YOUR TASK | Each line of the listing below that includes "objective" must be copied.

START DATA FOR ANALYSIS

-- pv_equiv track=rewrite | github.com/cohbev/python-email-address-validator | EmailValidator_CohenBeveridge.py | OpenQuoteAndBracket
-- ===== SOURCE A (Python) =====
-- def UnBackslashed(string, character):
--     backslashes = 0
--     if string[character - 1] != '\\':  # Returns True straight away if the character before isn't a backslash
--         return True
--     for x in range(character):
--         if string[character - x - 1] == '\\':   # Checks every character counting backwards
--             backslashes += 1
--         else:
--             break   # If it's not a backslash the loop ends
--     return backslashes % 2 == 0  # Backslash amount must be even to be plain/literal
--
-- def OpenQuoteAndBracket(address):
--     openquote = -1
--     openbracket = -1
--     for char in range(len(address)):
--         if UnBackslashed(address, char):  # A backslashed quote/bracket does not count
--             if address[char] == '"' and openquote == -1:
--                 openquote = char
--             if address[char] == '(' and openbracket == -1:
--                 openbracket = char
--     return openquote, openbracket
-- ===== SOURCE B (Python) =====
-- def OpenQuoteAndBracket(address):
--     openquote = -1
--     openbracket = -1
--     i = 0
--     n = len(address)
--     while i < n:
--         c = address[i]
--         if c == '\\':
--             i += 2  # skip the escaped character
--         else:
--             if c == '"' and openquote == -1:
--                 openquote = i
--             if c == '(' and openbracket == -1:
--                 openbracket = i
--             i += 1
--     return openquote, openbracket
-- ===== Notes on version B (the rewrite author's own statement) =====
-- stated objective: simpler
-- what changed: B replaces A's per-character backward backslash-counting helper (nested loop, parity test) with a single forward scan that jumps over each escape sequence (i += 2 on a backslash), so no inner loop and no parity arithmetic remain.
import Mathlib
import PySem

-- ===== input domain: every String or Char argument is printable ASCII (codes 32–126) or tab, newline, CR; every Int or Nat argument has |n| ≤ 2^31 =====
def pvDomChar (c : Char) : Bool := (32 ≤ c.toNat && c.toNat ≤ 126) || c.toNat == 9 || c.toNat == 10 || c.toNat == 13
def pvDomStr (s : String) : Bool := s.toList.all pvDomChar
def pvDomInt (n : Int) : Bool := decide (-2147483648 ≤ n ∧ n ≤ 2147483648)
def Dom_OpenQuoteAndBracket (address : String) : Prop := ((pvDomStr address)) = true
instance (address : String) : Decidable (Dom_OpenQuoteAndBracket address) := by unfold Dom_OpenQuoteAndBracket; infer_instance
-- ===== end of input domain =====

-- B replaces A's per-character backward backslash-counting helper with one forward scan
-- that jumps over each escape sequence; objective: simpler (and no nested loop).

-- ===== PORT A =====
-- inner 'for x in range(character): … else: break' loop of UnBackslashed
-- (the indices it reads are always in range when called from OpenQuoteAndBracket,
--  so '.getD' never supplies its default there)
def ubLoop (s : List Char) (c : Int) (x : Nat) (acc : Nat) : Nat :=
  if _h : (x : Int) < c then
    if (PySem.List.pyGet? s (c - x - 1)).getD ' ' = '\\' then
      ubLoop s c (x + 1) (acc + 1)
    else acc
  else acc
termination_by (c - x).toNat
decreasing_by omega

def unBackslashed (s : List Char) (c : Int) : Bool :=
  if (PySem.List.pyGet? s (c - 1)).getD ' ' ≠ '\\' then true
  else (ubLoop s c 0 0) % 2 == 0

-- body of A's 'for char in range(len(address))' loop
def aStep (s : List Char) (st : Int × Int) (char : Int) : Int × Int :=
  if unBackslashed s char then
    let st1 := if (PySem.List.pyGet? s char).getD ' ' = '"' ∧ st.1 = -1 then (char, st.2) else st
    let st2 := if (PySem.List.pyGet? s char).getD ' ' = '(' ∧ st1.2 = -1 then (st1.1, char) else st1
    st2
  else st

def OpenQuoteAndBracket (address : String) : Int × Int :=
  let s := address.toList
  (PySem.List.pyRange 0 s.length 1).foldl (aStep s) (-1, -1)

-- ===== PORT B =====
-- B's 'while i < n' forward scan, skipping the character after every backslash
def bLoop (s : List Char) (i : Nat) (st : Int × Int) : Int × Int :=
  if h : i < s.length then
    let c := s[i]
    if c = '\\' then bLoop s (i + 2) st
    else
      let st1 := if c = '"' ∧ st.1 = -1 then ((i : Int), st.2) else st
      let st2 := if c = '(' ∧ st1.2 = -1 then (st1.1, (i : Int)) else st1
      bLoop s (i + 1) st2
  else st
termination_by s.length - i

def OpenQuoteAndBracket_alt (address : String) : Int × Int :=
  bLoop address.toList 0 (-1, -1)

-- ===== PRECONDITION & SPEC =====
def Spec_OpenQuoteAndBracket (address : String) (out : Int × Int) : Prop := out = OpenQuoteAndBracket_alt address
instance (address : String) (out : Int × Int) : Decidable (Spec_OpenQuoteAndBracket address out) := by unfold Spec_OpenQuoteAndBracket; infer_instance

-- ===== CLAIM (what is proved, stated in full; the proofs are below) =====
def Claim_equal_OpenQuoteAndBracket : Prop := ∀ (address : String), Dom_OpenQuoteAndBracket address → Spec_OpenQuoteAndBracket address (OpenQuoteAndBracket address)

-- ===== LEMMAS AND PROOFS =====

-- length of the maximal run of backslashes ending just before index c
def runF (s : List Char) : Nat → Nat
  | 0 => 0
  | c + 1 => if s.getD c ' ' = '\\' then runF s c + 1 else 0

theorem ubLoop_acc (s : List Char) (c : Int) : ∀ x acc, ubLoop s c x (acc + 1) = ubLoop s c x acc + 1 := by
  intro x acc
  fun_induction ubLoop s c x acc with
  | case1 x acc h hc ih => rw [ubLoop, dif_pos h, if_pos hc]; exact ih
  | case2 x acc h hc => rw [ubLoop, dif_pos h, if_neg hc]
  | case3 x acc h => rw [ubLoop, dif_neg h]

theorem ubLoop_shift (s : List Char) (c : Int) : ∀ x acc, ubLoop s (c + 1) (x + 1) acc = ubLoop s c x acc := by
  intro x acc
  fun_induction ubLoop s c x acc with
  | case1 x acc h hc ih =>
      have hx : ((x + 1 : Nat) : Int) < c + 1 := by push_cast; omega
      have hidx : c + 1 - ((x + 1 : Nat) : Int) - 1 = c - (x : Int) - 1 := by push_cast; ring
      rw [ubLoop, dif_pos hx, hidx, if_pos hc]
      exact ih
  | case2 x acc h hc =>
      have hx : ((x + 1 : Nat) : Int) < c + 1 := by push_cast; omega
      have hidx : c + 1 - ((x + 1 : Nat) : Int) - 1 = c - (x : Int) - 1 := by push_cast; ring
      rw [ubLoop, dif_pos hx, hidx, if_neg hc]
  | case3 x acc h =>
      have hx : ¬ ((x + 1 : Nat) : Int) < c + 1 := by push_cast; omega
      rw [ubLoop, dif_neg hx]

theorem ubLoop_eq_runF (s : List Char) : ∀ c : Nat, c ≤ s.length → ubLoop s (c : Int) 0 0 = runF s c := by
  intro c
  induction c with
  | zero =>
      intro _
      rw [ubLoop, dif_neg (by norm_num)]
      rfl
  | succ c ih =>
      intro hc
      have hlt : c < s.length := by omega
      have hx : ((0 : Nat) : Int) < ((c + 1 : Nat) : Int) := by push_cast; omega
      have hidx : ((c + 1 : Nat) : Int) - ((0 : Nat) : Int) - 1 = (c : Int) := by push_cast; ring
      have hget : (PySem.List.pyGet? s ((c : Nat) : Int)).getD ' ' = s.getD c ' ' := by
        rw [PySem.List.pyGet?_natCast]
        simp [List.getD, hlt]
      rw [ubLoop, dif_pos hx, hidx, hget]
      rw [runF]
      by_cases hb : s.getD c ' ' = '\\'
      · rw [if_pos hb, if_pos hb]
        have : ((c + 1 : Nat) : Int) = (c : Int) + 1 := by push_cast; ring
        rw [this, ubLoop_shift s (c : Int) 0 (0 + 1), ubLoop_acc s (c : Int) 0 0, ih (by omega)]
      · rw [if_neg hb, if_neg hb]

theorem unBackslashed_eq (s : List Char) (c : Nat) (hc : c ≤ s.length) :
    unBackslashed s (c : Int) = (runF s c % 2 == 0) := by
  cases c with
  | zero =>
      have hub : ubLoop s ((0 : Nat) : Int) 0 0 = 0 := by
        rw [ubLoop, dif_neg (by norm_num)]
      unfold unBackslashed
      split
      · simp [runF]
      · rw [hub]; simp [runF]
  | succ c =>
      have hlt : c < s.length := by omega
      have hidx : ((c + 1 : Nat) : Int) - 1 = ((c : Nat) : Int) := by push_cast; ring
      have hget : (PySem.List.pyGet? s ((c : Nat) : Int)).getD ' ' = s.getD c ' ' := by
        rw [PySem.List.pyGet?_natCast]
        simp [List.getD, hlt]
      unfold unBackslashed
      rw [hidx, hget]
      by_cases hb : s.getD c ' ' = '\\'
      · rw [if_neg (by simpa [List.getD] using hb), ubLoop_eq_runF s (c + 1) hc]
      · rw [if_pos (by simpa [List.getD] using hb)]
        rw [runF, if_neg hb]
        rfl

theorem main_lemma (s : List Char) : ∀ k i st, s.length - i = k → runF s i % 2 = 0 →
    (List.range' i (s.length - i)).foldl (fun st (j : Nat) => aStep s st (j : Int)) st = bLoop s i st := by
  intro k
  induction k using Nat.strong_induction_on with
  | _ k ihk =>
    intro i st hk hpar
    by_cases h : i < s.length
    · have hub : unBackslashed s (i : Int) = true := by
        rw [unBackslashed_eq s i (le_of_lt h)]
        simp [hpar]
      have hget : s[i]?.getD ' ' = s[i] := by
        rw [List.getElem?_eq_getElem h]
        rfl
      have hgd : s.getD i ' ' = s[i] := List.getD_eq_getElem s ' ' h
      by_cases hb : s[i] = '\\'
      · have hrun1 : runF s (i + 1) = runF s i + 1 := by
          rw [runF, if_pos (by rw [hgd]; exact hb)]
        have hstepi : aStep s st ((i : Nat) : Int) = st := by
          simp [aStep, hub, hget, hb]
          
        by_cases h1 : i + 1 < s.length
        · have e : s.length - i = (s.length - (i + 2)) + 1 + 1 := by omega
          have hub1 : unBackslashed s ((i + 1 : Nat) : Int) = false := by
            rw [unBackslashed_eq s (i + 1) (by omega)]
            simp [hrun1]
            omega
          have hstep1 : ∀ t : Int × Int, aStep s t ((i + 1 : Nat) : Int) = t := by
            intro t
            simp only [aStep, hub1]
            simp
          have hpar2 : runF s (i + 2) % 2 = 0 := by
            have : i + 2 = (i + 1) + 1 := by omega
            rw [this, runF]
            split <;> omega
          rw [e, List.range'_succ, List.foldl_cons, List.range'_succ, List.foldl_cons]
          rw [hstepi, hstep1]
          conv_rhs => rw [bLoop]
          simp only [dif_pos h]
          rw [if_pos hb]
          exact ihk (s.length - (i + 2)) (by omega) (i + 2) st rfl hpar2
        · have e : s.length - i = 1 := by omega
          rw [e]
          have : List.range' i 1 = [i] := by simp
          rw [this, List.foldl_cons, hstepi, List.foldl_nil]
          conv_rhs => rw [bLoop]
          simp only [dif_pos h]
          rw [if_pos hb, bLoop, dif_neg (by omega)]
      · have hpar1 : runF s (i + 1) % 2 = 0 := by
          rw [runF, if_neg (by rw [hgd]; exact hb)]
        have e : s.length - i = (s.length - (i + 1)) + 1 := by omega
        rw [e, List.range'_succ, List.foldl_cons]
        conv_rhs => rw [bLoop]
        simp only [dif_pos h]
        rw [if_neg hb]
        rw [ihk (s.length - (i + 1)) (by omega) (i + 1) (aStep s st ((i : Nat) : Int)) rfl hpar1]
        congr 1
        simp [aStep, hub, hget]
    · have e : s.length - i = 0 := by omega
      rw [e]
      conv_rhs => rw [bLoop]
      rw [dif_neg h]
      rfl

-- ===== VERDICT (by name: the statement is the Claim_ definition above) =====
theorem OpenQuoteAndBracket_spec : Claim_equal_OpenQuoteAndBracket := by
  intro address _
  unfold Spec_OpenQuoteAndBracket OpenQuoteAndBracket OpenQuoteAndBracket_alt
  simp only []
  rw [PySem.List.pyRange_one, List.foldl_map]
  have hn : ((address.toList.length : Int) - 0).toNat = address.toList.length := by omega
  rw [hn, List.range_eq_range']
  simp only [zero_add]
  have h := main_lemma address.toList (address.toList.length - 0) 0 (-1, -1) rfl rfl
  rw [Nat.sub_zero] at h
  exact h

END DATA FOR ANALYSIS
START DATA FOR ANALYSIS

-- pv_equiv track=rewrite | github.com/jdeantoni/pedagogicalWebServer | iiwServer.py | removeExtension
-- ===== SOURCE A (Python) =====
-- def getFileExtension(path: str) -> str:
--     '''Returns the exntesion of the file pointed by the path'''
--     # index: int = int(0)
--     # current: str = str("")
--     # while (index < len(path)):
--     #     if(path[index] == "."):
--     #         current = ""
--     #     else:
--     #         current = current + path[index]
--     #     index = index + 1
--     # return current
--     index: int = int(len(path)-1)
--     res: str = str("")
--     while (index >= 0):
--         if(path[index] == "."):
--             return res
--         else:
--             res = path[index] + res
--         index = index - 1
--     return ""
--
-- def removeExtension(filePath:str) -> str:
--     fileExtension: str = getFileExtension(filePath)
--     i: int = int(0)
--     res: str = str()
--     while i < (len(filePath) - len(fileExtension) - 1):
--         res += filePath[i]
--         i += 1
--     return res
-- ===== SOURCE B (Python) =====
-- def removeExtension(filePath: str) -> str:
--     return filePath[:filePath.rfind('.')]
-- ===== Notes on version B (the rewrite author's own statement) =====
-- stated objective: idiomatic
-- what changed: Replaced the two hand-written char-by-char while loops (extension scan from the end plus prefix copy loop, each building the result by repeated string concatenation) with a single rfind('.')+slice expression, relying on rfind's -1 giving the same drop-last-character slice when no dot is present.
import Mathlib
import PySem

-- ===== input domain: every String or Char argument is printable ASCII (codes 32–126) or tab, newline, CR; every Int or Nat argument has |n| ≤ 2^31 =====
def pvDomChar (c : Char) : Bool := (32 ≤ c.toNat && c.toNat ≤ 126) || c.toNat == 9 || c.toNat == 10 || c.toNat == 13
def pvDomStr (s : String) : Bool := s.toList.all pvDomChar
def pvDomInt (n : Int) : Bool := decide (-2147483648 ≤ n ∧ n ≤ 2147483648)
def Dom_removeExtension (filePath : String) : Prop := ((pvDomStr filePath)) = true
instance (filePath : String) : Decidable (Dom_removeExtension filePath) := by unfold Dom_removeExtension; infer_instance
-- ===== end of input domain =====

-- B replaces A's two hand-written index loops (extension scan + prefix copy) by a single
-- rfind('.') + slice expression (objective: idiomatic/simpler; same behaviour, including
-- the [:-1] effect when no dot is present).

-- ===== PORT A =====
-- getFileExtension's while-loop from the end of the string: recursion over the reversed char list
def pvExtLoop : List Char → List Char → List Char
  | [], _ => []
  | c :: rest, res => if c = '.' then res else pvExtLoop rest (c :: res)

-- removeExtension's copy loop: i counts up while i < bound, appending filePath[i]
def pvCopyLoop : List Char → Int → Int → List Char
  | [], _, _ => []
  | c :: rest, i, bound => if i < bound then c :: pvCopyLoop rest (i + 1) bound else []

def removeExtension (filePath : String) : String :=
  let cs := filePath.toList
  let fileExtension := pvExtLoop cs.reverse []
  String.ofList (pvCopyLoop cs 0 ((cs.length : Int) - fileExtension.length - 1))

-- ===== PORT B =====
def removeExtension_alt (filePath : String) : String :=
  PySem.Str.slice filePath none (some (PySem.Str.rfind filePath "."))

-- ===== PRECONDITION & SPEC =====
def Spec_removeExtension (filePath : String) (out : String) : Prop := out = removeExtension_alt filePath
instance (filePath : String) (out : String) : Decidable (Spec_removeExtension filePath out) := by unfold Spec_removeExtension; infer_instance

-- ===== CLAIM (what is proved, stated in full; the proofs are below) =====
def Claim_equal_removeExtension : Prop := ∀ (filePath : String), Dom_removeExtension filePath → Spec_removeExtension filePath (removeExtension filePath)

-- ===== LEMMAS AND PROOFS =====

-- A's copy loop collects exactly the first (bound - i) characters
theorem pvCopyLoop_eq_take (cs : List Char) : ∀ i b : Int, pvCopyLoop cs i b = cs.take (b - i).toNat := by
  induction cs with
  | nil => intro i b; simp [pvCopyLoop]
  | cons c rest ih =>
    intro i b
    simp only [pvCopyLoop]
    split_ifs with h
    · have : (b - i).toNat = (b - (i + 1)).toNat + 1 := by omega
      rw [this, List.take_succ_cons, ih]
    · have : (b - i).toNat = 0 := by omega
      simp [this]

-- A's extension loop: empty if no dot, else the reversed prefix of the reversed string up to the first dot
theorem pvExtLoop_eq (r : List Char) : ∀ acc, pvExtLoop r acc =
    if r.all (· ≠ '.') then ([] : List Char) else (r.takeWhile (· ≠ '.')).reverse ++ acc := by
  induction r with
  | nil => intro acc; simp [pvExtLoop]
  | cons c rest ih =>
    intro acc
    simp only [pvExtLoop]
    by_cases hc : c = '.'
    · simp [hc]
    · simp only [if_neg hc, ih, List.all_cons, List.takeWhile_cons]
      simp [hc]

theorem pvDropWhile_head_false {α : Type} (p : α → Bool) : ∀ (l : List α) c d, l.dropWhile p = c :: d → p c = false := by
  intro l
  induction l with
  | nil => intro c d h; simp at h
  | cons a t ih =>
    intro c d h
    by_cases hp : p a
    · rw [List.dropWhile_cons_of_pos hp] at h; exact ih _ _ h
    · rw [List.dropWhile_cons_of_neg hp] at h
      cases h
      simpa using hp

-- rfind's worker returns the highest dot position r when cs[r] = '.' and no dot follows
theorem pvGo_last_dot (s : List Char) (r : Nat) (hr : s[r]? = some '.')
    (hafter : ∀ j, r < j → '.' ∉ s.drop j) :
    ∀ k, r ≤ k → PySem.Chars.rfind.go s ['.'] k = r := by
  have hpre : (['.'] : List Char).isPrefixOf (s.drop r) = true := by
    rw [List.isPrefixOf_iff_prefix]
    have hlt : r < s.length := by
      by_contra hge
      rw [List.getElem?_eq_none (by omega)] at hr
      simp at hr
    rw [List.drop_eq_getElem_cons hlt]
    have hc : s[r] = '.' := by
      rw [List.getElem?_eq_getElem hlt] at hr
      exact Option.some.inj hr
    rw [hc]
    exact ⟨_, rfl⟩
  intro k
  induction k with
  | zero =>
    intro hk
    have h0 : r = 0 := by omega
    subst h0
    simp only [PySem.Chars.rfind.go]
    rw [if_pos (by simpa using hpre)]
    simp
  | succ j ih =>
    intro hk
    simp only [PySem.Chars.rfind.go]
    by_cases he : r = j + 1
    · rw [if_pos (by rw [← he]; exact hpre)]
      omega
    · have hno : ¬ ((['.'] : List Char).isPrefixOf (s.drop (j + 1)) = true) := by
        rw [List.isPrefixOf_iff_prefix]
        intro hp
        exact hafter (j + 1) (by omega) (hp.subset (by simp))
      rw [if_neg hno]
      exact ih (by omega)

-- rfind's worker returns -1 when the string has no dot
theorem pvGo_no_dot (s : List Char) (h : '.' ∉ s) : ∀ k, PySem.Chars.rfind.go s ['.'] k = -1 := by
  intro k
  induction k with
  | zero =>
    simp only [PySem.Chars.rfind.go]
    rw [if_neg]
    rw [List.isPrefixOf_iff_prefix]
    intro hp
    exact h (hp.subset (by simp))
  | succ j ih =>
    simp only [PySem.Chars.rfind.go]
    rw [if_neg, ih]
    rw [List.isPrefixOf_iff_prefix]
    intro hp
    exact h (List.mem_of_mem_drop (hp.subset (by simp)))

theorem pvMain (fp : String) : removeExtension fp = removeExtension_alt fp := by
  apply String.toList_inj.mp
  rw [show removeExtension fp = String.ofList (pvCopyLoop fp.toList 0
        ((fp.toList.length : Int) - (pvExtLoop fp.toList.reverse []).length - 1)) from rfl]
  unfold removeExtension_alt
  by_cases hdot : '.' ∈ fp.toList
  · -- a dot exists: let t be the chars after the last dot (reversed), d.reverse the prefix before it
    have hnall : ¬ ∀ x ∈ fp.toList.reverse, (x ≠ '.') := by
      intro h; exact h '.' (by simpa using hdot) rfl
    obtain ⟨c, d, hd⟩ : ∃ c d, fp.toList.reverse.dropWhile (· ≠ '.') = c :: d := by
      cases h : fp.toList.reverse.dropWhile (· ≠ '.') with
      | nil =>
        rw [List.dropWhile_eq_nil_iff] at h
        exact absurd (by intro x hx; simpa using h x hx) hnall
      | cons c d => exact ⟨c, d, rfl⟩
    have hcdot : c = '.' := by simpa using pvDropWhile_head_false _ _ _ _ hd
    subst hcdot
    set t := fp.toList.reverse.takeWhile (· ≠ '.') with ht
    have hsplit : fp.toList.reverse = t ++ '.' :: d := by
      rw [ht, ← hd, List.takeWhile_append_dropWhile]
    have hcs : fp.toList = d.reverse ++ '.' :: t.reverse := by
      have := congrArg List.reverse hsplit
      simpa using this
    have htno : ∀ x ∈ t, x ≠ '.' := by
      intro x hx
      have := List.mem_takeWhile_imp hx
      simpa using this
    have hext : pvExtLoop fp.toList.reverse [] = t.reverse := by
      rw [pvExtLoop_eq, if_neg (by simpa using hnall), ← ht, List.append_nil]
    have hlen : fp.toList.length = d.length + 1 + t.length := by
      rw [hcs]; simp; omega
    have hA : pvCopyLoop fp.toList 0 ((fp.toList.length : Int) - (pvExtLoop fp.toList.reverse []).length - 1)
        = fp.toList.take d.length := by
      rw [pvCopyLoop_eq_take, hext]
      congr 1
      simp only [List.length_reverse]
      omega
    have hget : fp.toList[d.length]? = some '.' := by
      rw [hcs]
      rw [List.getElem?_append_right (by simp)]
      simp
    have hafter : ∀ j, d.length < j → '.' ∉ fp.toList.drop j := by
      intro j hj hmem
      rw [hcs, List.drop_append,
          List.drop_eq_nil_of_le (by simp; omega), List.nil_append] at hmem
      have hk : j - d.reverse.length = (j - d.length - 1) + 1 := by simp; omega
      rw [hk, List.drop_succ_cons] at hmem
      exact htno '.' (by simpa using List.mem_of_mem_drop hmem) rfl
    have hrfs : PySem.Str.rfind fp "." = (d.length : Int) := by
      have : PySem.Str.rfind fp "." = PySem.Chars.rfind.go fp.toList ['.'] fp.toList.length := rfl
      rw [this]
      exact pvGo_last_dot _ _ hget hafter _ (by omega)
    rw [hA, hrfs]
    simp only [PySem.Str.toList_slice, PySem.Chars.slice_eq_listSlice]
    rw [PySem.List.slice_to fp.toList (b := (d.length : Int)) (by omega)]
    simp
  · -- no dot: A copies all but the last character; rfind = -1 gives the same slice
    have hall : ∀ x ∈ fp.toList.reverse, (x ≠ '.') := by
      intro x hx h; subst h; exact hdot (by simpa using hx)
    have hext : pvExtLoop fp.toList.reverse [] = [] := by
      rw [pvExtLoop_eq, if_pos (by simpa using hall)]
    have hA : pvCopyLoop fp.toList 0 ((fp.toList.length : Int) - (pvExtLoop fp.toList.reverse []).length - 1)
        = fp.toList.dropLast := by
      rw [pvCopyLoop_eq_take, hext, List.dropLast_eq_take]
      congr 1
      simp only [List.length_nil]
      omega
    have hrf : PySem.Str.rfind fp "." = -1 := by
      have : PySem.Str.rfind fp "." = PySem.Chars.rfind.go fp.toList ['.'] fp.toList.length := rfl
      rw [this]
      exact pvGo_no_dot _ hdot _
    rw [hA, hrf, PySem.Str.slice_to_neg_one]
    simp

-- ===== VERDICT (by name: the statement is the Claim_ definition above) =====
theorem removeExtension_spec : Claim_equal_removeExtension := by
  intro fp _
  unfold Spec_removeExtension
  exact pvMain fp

END DATA FOR ANALYSIS

EXERCISE RESULT |
-- stated objective: simpler
-- that jumps over each escape sequence; objective: simpler (and no nested loop).
-- stated objective: idiomatic
-- rfind('.') + slice expression (objective: idiomatic/simpler; same behaviour, including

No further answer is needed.